To define code evaluators programmatically using the SDK, refer to How to define a code evaluator (SDK).

Step 1. Create the evaluator

  1. Create an evaluator from one of the following pages in the LangSmith UI:
    • In the playground or from a dataset: Select the + Evaluator button.
    • From a tracing project: Select Add rules, configure your rule and select Apply evaluator.
  2. Select Create custom code evaluator from the evaluator type options.

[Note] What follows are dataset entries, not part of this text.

-- pv_equiv track=rewrite | github.com/emorskeemor/obg-v1 | blocks/core/evaluation.py | get_subject_count
-- ===== SOURCE A (Python) =====
-- def get_subject_count(data, options):
--     subjects = dict.fromkeys(options, 0)
--     for options in data:
--         for subject in options:
--             if subject:
--                 count = subjects.get(subject, None)
--                 if count is not None:
--                     count += 1
--                 subjects.update({subject:count})
--     return {k:v for k, v in sorted(subjects.items(), key=lambda x:x[1], reverse=True)}
-- ===== SOURCE B (Python) =====
-- def get_subject_count(data, options):
--     # Per-option counting: flatten once, then count each deduplicated option
--     # directly in the flat list (no tally dict, no conditional increments).
--     flat = [s for row in data for s in row]
--     pairs = [(k, flat.count(k) if k else 0) for k in dict.fromkeys(options)]
--     pairs.sort(key=lambda x: x[1], reverse=True)
--     return dict(pairs)
-- ===== Notes on version B (the rewrite author's own statement) =====
-- stated objective: alternative
-- what changed: B keeps no running tally at all: it flattens data once and, for each deduplicated option, counts that option's occurrences directly in the flat list (one independent list.count scan per option in C), then stable-sorts the built pair list descending; A instead seeds a dict with the options and conditionally increments entries in a Python-level inner loop while scanning data.
-- intended difference: On inputs whose only dict key is a truthy subject outside the (hence key-less) options, A returns that stray subject mapped to None instead of a count, while B returns the empty dict, the intended value since the function reports counts of the given options only. — e.g. on get_subject_count([["qq"], ["qq"]], []): A returns [("qq", none)], B returns []
-- crash fix: On inputs with a truthy subject outside options and at least two distinct keys overall, A raises TypeError (it stored None for the stray subject and Python None is unorderable when sorting), while B returns the counts of the options. — e.g. on get_subject_count([["kj", "kj"]], ["jk", "jk"]): A raises TypeError, B returns [("jk", some 0)]
import Mathlib
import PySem

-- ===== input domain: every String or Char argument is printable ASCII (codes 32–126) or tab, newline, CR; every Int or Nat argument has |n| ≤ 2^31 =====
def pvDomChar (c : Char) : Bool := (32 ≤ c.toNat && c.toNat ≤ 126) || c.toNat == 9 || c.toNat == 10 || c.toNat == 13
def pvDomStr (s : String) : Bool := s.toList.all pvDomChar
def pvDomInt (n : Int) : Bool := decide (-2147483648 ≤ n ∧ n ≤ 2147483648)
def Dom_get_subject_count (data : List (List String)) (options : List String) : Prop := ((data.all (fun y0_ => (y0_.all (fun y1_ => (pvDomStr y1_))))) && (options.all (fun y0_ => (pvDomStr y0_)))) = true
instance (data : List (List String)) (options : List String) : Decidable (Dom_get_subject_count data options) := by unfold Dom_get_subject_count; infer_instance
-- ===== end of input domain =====
-- pv_equiv track=rewrite | github.com/brokenbartender/GEMOP | scripts/redbubble_profit_harness.py | concept_variants
-- ===== SOURCE A (Python) =====
-- from typing import Any, Dict, List, Optional, Tuple
--
-- def concept_variants(theme: str, count: int) -> List[str]:
--     base = theme.strip() or "minimal geometric symbol"
--     suffixes = [
--         "minimal line sigil",
--         "bold emblem linework",
--         "clean monoline crest",
--         "high-contrast icon set",
--         "geometric heritage seal",
--         "vintage badge line art",
--         "gift-ready minimalist mark",
--         "symbolic abstract stamp",
--     ]
--     out = []
--     for i in range(max(1, count)):
--         sfx = suffixes[i % len(suffixes)]
--         out.append(f"{base} {sfx}")
--     return out
-- ===== SOURCE B (Python) =====
-- def concept_variants(theme, count):
--     base = theme.strip() or "minimal geometric symbol"
--     suffixes = [
--         "minimal line sigil",
--         "bold emblem linework",
--         "clean monoline crest",
--         "high-contrast icon set",
--         "geometric heritage seal",
--         "vintage badge line art",
--         "gift-ready minimalist mark",
--         "symbolic abstract stamp",
--     ]
--     labeled = [f"{base} {sfx}" for sfx in suffixes]
--     q, r = divmod(max(1, count), len(labeled))
--     return labeled * q + labeled[:r]
-- ===== Notes on version B (the rewrite author's own statement) =====
-- stated objective: faster
-- what changed: Replaces the per-element modulo-indexed loop with building the eight labeled strings once and returning whole-list replication plus a remainder slice (labeled * q + labeled[:r] with q, r = divmod(max(1,count), 8)).
import Mathlib
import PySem

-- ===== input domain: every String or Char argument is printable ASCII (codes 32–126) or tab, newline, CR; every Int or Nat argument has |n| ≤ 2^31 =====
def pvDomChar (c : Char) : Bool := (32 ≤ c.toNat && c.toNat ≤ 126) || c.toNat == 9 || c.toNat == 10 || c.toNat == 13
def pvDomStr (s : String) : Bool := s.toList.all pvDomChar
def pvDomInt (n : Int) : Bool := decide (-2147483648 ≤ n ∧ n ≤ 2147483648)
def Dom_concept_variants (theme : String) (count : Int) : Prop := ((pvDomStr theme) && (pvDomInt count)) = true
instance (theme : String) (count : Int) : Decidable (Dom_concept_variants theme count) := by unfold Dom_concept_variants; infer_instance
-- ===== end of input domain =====

-- B replaces A's per-element modulo-indexed loop by building the 8 labeled strings
-- once and returning whole-list replication plus a remainder slice (constant-factor change).

def pvSuffixes : List String :=
  [ "minimal line sigil",
    "bold emblem linework",
    "clean monoline crest",
    "high-contrast icon set",
    "geometric heritage seal",
    "vintage badge line art",
    "gift-ready minimalist mark",
    "symbolic abstract stamp" ]

-- ===== PORT A =====
def concept_variants (theme : String) (count : Int) : List String :=
  let base := if PySem.Str.strip theme = "" then "minimal geometric symbol" else PySem.Str.strip theme
  let suffixes := pvSuffixes
  (PySem.List.pyRange 0 (max 1 count) 1).foldl
    (fun out i =>
      out ++ [base ++ " " ++ PySem.List.pyGetD suffixes (PySem.Int.mod i (suffixes.length : Int)) ""])
    []

-- ===== PORT B =====
def concept_variants_alt (theme : String) (count : Int) : List String :=
  let base := if PySem.Str.strip theme = "" then "minimal geometric symbol" else PySem.Str.strip theme
  let labeled := pvSuffixes.map (fun sfx => base ++ " " ++ sfx)
  let q := PySem.Int.floordiv (max 1 count) (labeled.length : Int)
  let r := PySem.Int.mod (max 1 count) (labeled.length : Int)
  (List.replicate q.toNat labeled).flatten ++ PySem.List.slice labeled none (some r)

-- ===== PRECONDITION & SPEC =====
def Spec_concept_variants (theme : String) (count : Int) (out : List String) : Prop := out = concept_variants_alt theme count
instance (theme : String) (count : Int) (out : List String) : Decidable (Spec_concept_variants theme count out) := by unfold Spec_concept_variants; infer_instance

-- ===== CLAIM (what is proved, stated in full; the proofs are below) =====
def Claim_equal_concept_variants : Prop := ∀ (theme : String) (count : Int), Dom_concept_variants theme count → Spec_concept_variants theme count (concept_variants theme count)

-- ===== LEMMAS AND PROOFS =====

-- Modular indexing over an initial segment of ℕ is whole-copy replication plus a remainder prefix.
theorem pvCycle (L : List String) (d : String) (hk : L.length = 8) (m : Nat) :
    (List.range m).map (fun j => L.getD (j % 8) d)
      = (List.replicate (m / 8) L).flatten ++ L.take (m % 8) := by
  induction m with
  | zero => simp
  | succ m ih =>
    have hlt : m % 8 < 8 := Nat.mod_lt _ (by omega)
    have hget : L.getD (m % 8) d = L[m % 8]'(by omega) := by
      rw [List.getD_eq_getElem _ _ (by omega)]
    have htake : L.take (m % 8 + 1) = L.take (m % 8) ++ [L[m % 8]'(by omega)] := by
      rw [List.take_add_one]
      simp [List.getElem?_eq_getElem (by omega : m % 8 < L.length)]
    rw [List.range_succ, List.map_append, ih]
    by_cases hc : m % 8 + 1 = 8
    · have hdiv : (m + 1) / 8 = m / 8 + 1 := by omega
      have hmod : (m + 1) % 8 = 0 := by omega
      rw [hdiv, hmod, List.replicate_succ', List.flatten_append]
      simp only [List.map_cons, List.map_nil, List.append_assoc, hget]
      rw [← htake, hc, ← hk, List.take_length]
      simp
    · have hdiv : (m + 1) / 8 = m / 8 := by omega
      have hmod : (m + 1) % 8 = m % 8 + 1 := by omega
      rw [hdiv, hmod, htake]
      simp [List.getElem?_eq_getElem (show m % 8 < L.length by omega)]

theorem concept_variants_eq_alt (theme : String) (count : Int) :
    concept_variants theme count = concept_variants_alt theme count := by
  simp only [concept_variants, concept_variants_alt]
  have hlen : pvSuffixes.length = 8 := by decide
  set base := if PySem.Str.strip theme = "" then "minimal geometric symbol" else PySem.Str.strip theme with hbase
  have hn : max 1 count = ((max 1 count).toNat : Int) := by omega
  set m := (max 1 count).toNat with hm
  rw [hn]
  rw [PySem.List.pyRange_zero_natCast]
  rw [PySem.List.foldl_append_singleton_eq_map]
  have hfd : PySem.Int.floordiv (m : Int) ((pvSuffixes.map (fun sfx => base ++ " " ++ sfx)).length : Int)
      = ((m / 8 : Nat) : Int) := by
    simp only [List.length_map, hlen]
    exact_mod_cast PySem.Int.floordiv_natCast m 8
  have hmd : PySem.Int.mod (m : Int) ((pvSuffixes.map (fun sfx => base ++ " " ++ sfx)).length : Int)
      = ((m % 8 : Nat) : Int) := by
    simp only [List.length_map, hlen]
    exact_mod_cast PySem.Int.mod_natCast m 8
  rw [hfd, hmd, PySem.List.slice_to_natCast, Int.toNat_natCast]
  rw [List.map_map]
  have hstep : ((fun i => base ++ " " ++ PySem.List.pyGetD pvSuffixes (PySem.Int.mod i (pvSuffixes.length : Int)) "") ∘ (fun j : Nat => (j : Int)))
      = fun j : Nat => (pvSuffixes.map (fun sfx => base ++ " " ++ sfx)).getD (j % 8) "" := by
    funext j
    have hjm : j % 8 < 8 := Nat.mod_lt _ (by omega)
    simp only [Function.comp, hlen]
    have : PySem.Int.mod (j : Int) ((8 : Nat) : Int) = ((j % 8 : Nat) : Int) :=
      PySem.Int.mod_natCast j 8
    rw [this, PySem.List.pyGetD_natCast]
    rw [List.getD_eq_getElem _ _ (by omega), List.getD_eq_getElem _ _ (by simpa using hjm)]
    simp
  rw [hstep]
  exact pvCycle _ "" (by simp [hlen]) m

-- ===== VERDICT (by name: the statement is the Claim_ definition above) =====
theorem concept_variants_spec : Claim_equal_concept_variants := by
  intro theme count _
  exact concept_variants_eq_alt theme count
-- ===== VERDICT (by name: the statement is the Claim_ definition above) =====
theorem check_queen_left_spec : Claim_equal_check_queen_left := by
  intro board pos drag_piece last_piece size up _ _
  unfold Spec_check_queen_left
  obtain ⟨px, py⟩ := pos
  rw [check_queen_left_alt]
  dsimp only
  by_cases hx : px - 1 < 0
  · rw [if_pos hx, check_queen_left]
    rw [dif_neg (show ¬ ((px, py).1 - 1 ≥ 0) by dsimp only; omega)]
  · rw [if_neg hx]
    cases hc : pvDragColor drag_piece with
    | none =>
      rw [check_queen_left, dif_pos (show (px, py).1 - 1 ≥ 0 by dsimp only; omega)]
      simp [hc]
    | some color =>
      show check_queen_left board (px, py) drag_piece last_piece size up
        = if color ≠ "white" ∧ color ≠ "black" then some []
          else cql_walk board color (if color = "white" then "black" else "white") size up px py last_piece
      by_cases hw : color = "white" ∨ color = "black"
      · have hne : ¬ (color ≠ "white" ∧ color ≠ "black") := by tauto
        rw [if_neg hne]
        exact walk_eq board drag_piece size up color hc hw px.toNat px py last_piece (le_refl _)
      · push_neg at hw
        rw [if_pos hw, check_queen_left, dif_pos (show (px, py).1 - 1 ≥ 0 by dsimp only; omega)]
        simp [hc, hw.1, hw.2]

Step 2. Write your evaluator code

In the Add Custom Code Evaluator page, define your evaluation logic using Python or TypeScript. Your evaluator function must be named perform_eval and should:
  1. Accept run and example parameters.
  2. Access data via run['inputs'], run['outputs'], and example['outputs'].
  3. Return a dictionary with your metric name as the key.

Function signature

def perform_eval(run, example):
    # Access the data
    inputs = run['inputs']
    outputs = run['outputs']
    reference_outputs = example['outputs']  # Optional: reference/expected outputs

    # Your evaluation logic here
    score = ...

    # Return a dict with your metric name
    return {"metric_name": score}

Example: Exact match evaluator

def perform_eval(run, example):
    """Check if the answer exactly matches the expected answer."""
    actual = run['outputs']['answer']
    expected = example['outputs']['answer']

    is_correct = actual == expected
    return {"exact_match": is_correct}

Example: Concision evaluator

def perform_eval(run, example):
    """Score how concise the answer is. 1 is most concise, 5 is least concise."""
    answer = run['outputs']['answer']
    score = min(len(answer) // 1000, 4) + 1

    return {"concision_score": score}

Example: Input-based evaluator

def perform_eval(run, example):
    """Check if the input text contains toxic language."""
    text = run['inputs'].get('text', '').lower()
    toxic_words = ["idiot", "stupid", "hate", "awful"]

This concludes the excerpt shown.